Some studies have shown that cannabigerol on its own may help with the negative effects of disorders like colitis, neurodegeneration, cancer, glaucoma, and inflammation. It has also been found to be helpful with muscle relaxation, tension relief, providing a calming sensation, and being rich in antibacterial properties.

We need to be clear that there isn’t any conclusive evidence proving that cannabigerol actually helps with this. To treat any type of ailment, you should consult your physician and follow their instructions. 

There are still plenty of studies that need to happen before any of these benefits can be claimed unequivocally. There haven’t been any officially recorded side-effects to CBG, but then again, you’re better off consulting and following the advice of your doctor.

If you have read about cannabis benefits before, many of these could sound mighty similar to those attributed to CBD specifically. So let’s clear the air and understand the main differences between both components.

CBD vs CBG

CBD oil

With the research results available to us today, we know most of the benefits attributed to CBD, but we are just scratching the surface with the information on CBG.

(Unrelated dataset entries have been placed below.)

-- pv_equiv track=rewrite | github.com/boarderframe/BoarderframeOS | core/hq_metrics_layer.py | _get_department_color
-- ===== SOURCE A (Python) =====
-- class BFColors:
--     """Standardized color palette"""
--
--     # Status colors
--     SUCCESS = "#10b981"  # Green
--     WARNING = "#f59e0b"  # Amber
--     DANGER = "#ef4444"  # Red
--     INFO = "#3b82f6"  # Blue
--     NEUTRAL = "#6b7280"  # Gray
--
--     # Department category colors
--     EXECUTIVE = "#6366f1"  # Indigo
--     LEADERSHIP = "#8b5cf6"  # Purple
--     ENGINEERING = "#06b6d4"  # Cyan
--     OPERATIONS = "#10b981"  # Emerald
--     INFRASTRUCTURE = "#f59e0b"  # Amber
--     INTELLIGENCE = "#ec4899"  # Pink
--     DEVELOPMENT = "#3b82f6"  # Blue
--     INNOVATION = "#a855f7"  # Purple
--     RESEARCH = "#14b8a6"  # Teal
--
--     # Division colors
--     DIVISION_1 = "#7c3aed"  # Violet
--     DIVISION_2 = "#2563eb"  # Blue
--     DIVISION_3 = "#059669"  # Emerald
--     DIVISION_4 = "#dc2626"  # Red
--     DIVISION_5 = "#7c2d12"  # Orange
--     DIVISION_6 = "#1e40af"  # Blue
--     DIVISION_7 = "#5b21b6"  # Purple
--     DIVISION_8 = "#065f46"  # Green
--     DIVISION_9 = "#991b1b"  # Red
--
-- def _get_department_color(dept_name: str) -> str:
--     """Get color for department based on name/type"""
--     name_lower = dept_name.lower()
--
--     if any(x in name_lower for x in ["executive", "leadership", "management"]):
--         return BFColors.EXECUTIVE
--     elif any(x in name_lower for x in ["engineering", "development", "technical"]):
--         return BFColors.ENGINEERING
--     elif any(x in name_lower for x in ["operations", "business"]):
--         return BFColors.OPERATIONS
--     elif any(x in name_lower for x in ["infrastructure", "systems", "network"]):
--         return BFColors.INFRASTRUCTURE
--     elif any(x in name_lower for x in ["intelligence", "analytics", "data"]):
--         return BFColors.INTELLIGENCE
--     elif any(x in name_lower for x in ["innovation", "research", "labs"]):
--         return BFColors.INNOVATION
--     else:
--         return BFColors.INFO
-- ===== SOURCE B (Python) =====
-- # Flat keyword->(priority,color) map; single full pass keeping the minimum-priority hit.
-- _KEYWORDS = {
--     "executive": (0, "#6366f1"), "leadership": (0, "#6366f1"), "management": (0, "#6366f1"),
--     "engineering": (1, "#06b6d4"), "development": (1, "#06b6d4"), "technical": (1, "#06b6d4"),
--     "operations": (2, "#10b981"), "business": (2, "#10b981"),
--     "infrastructure": (3, "#f59e0b"), "systems": (3, "#f59e0b"), "network": (3, "#f59e0b"),
--     "intelligence": (4, "#ec4899"), "analytics": (4, "#ec4899"), "data": (4, "#ec4899"),
--     "innovation": (5, "#a855f7"), "research": (5, "#a855f7"), "labs": (5, "#a855f7"),
-- }
--
--
-- def _get_department_color(dept_name: str) -> str:
--     """Get color for department based on name/type (min-priority reduction)."""
--     name_lower = dept_name.lower()
--     best = None
--     for kw, (prio, color) in _KEYWORDS.items():
--         if kw in name_lower and (best is None or prio < best[0]):
--             best = (prio, color)
--     return best[1] if best is not None else "#3b82f6"
-- ===== Notes on version B (the rewrite author's own statement) =====
-- stated objective: alternative
-- what changed: Replaces the ordered first-match if/elif chain over keyword groups by a single exhaustive pass over a flat keyword->(priority,color) map that keeps the minimum-priority hit in an accumulator.
import Mathlib
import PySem

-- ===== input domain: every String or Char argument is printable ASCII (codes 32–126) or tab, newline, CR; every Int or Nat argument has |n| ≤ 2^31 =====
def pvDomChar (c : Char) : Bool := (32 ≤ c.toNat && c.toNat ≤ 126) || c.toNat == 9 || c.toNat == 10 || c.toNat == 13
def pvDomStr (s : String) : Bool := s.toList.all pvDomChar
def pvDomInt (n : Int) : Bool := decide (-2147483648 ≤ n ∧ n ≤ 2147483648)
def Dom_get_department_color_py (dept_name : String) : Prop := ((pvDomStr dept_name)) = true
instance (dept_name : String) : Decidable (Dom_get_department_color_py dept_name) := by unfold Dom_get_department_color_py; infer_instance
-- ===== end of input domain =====

-- B replaces A's first-match if/elif chain by one exhaustive pass over a flat
-- keyword->(priority,color) map keeping the minimum-priority hit ("alternative").

-- ===== PORT A =====
-- Literal transliteration of A's if/elif chain.
def get_department_color_py (dept_name : String) : String :=
  let name_lower := PySem.Str.lower dept_name
  if (["executive", "leadership", "management"].any (fun x => PySem.Str.isIn x name_lower)) then
    "#6366f1"
  else if (["engineering", "development", "technical"].any (fun x => PySem.Str.isIn x name_lower)) then
    "#06b6d4"
  else if (["operations", "business"].any (fun x => PySem.Str.isIn x name_lower)) then
    "#10b981"
  else if (["infrastructure", "systems", "network"].any (fun x => PySem.Str.isIn x name_lower)) then
    "#f59e0b"
  else if (["intelligence", "analytics", "data"].any (fun x => PySem.Str.isIn x name_lower)) then
    "#ec4899"
  else if (["innovation", "research", "labs"].any (fun x => PySem.Str.isIn x name_lower)) then
    "#a855f7"
  else
    "#3b82f6"

-- ===== PORT B =====
-- B's flat keyword -> (priority, color) map, in dict insertion order.
def pvKeywordMap : List (String × Nat × String) :=
  [ ("executive", 0, "#6366f1"), ("leadership", 0, "#6366f1"), ("management", 0, "#6366f1"),
    ("engineering", 1, "#06b6d4"), ("development", 1, "#06b6d4"), ("technical", 1, "#06b6d4"),
    ("operations", 2, "#10b981"), ("business", 2, "#10b981"),
    ("infrastructure", 3, "#f59e0b"), ("systems", 3, "#f59e0b"), ("network", 3, "#f59e0b"),
    ("intelligence", 4, "#ec4899"), ("analytics", 4, "#ec4899"), ("data", 4, "#ec4899"),
    ("innovation", 5, "#a855f7"), ("research", 5, "#a855f7"), ("labs", 5, "#a855f7") ]

-- one loop step of B: keep the hit of smallest priority seen so far
def pvStep (name_lower : String) (best : Option (Nat × String)) (t : String × Nat × String) :
    Option (Nat × String) :=
  if PySem.Str.isIn t.1 name_lower
      && (match best with | none => true | some b => decide (t.2.1 < b.1)) then
    some t.2
  else
    best

def get_department_color_py_alt (dept_name : String) : String :=
  let name_lower := PySem.Str.lower dept_name
  match pvKeywordMap.foldl (pvStep name_lower) none with
  | some b => b.2
  | none => "#3b82f6"

-- ===== PRECONDITION & SPEC =====
def Spec_get_department_color_py (dept_name : String) (out : String) : Prop := out = get_department_color_py_alt dept_name
instance (dept_name : String) (out : String) : Decidable (Spec_get_department_color_py dept_name out) := by unfold Spec_get_department_color_py; infer_instance

-- ===== CLAIM (what is proved, stated in full; the proofs are below) =====
def Claim_equal_get_department_color_py : Prop := ∀ (dept_name : String), Dom_get_department_color_py dept_name → Spec_get_department_color_py dept_name (get_department_color_py dept_name)

-- ===== LEMMAS AND PROOFS =====

-- ===== VERDICT (by name: the statement is the Claim_ definition above) =====
theorem get_department_color_py_spec : Claim_equal_get_department_color_py := by
  intro dept_name _
  unfold Spec_get_department_color_py get_department_color_py get_department_color_py_alt
  generalize PySem.Str.lower dept_name = nl
  by_cases h1 : PySem.Str.isIn "executive" nl = true
  · simp at h1
    simp [pvKeywordMap, pvStep, h1]
  by_cases h2 : PySem.Str.isIn "leadership" nl = true
  · simp at h1 h2
    simp [pvKeywordMap, pvStep, h1, h2]
  by_cases h3 : PySem.Str.isIn "management" nl = true
  · simp at h1 h2 h3
    simp [pvKeywordMap, pvStep, h1, h2, h3]
  by_cases h4 : PySem.Str.isIn "engineering" nl = true
  · simp at h1 h2 h3 h4
    simp [pvKeywordMap, pvStep, h1, h2, h3, h4]
  by_cases h5 : PySem.Str.isIn "development" nl = true
  · simp at h1 h2 h3 h4 h5
    simp [pvKeywordMap, pvStep, h1, h2, h3, h4, h5]
  by_cases h6 : PySem.Str.isIn "technical" nl = true
  · simp at h1 h2 h3 h4 h5 h6
    simp [pvKeywordMap, pvStep, h1, h2, h3, h4, h5, h6]
  by_cases h7 : PySem.Str.isIn "operations" nl = true
  · simp at h1 h2 h3 h4 h5 h6 h7
    simp [pvKeywordMap, pvStep, h1, h2, h3, h4, h5, h6, h7]
  by_cases h8 : PySem.Str.isIn "business" nl = true
  · simp at h1 h2 h3 h4 h5 h6 h7 h8
    simp [pvKeywordMap, pvStep, h1, h2, h3, h4, h5, h6, h7, h8]
  by_cases h9 : PySem.Str.isIn "infrastructure" nl = true
  · simp at h1 h2 h3 h4 h5 h6 h7 h8 h9
    simp [pvKeywordMap, pvStep, h1, h2, h3, h4, h5, h6, h7, h8, h9]
  by_cases h10 : PySem.Str.isIn "systems" nl = true
  · simp at h1 h2 h3 h4 h5 h6 h7 h8 h9 h10
    simp [pvKeywordMap, pvStep, h1, h2, h3, h4, h5, h6, h7, h8, h9, h10]
  by_cases h11 : PySem.Str.isIn "network" nl = true
  · simp at h1 h2 h3 h4 h5 h6 h7 h8 h9 h10 h11
    simp [pvKeywordMap, pvStep, h1, h2, h3, h4, h5, h6, h7, h8, h9, h10, h11]
  by_cases h12 : PySem.Str.isIn "intelligence" nl = true
  · simp at h1 h2 h3 h4 h5 h6 h7 h8 h9 h10 h11 h12
    simp [pvKeywordMap, pvStep, h1, h2, h3, h4, h5, h6, h7, h8, h9, h10, h11, h12]
  by_cases h13 : PySem.Str.isIn "analytics" nl = true
  · simp at h1 h2 h3 h4 h5 h6 h7 h8 h9 h10 h11 h12 h13
    simp [pvKeywordMap, pvStep, h1, h2, h3, h4, h5, h6, h7, h8, h9, h10, h11, h12, h13]
  by_cases h14 : PySem.Str.isIn "data" nl = true
  · simp at h1 h2 h3 h4 h5 h6 h7 h8 h9 h10 h11 h12 h13 h14
    simp [pvKeywordMap, pvStep, h1, h2, h3, h4, h5, h6, h7, h8, h9, h10, h11, h12, h13, h14]
  by_cases h15 : PySem.Str.isIn "innovation" nl = true
  · simp at h1 h2 h3 h4 h5 h6 h7 h8 h9 h10 h11 h12 h13 h14 h15
    simp [pvKeywordMap, pvStep, h1, h2, h3, h4, h5, h6, h7, h8, h9, h10, h11, h12, h13, h14, h15]
  by_cases h16 : PySem.Str.isIn "research" nl = true
  · simp at h1 h2 h3 h4 h5 h6 h7 h8 h9 h10 h11 h12 h13 h14 h15 h16
    simp [pvKeywordMap, pvStep, h1, h2, h3, h4, h5, h6, h7, h8, h9, h10, h11, h12, h13, h14, h15, h16]
  by_cases h17 : PySem.Str.isIn "labs" nl = true
  · simp at h1 h2 h3 h4 h5 h6 h7 h8 h9 h10 h11 h12 h13 h14 h15 h16 h17
    simp [pvKeywordMap, pvStep, h1, h2, h3, h4, h5, h6, h7, h8, h9, h10, h11, h12, h13, h14, h15, h16, h17]
  simp at h1 h2 h3 h4 h5 h6 h7 h8 h9 h10 h11 h12 h13 h14 h15 h16 h17
  simp [pvKeywordMap, pvStep, h1, h2, h3, h4, h5, h6, h7, h8, h9, h10, h11, h12, h13, h14, h15, h16, h17]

This makes it hard to understand the main differences between the two of them in terms of benefits. What is very clear is the difference in terms of chemical properties. 

As mentioned before, cannabigerol is used as a precursor in the production of CBD. Because of this, and contrary to CBD, it’s harder to find CBG in large quantities as it usually changes to create other compounds.

Both compounds are non-intoxicating and their effects on the brain are often used to counteract the effects of psychoactive components like THC. Studies have shown that CBD blocks or reduces the effects of THC on the brain. This is also a commonality with CBG.

Even though both components may alter your state of mind, there is no “high” associated with this action. Which means you can take both CBD and CBG without the fear of impairing mental clarity.

CBG – Worth Giving a Shot?

CBG, or cannabigerol, is a naturally occurring component of the cannabis plant. 

Unlike other plant components such as THC and CBD, CBG can be produced without external stimuli like heat, pressure, or exposure to alkaline substances. It is also considered a precursor to more popular cannabinoids like THC and CBD.

CBG studies are scarce and inconclusive to date. Still, the little information available has shown positive effects of CBG on the body, including reducing muscle soreness, tension, and bowel inflammation, just to name a few. 

If you don’t know much about CBG, we strongly encourage you to ask your physician, try it out, and see if it works for you!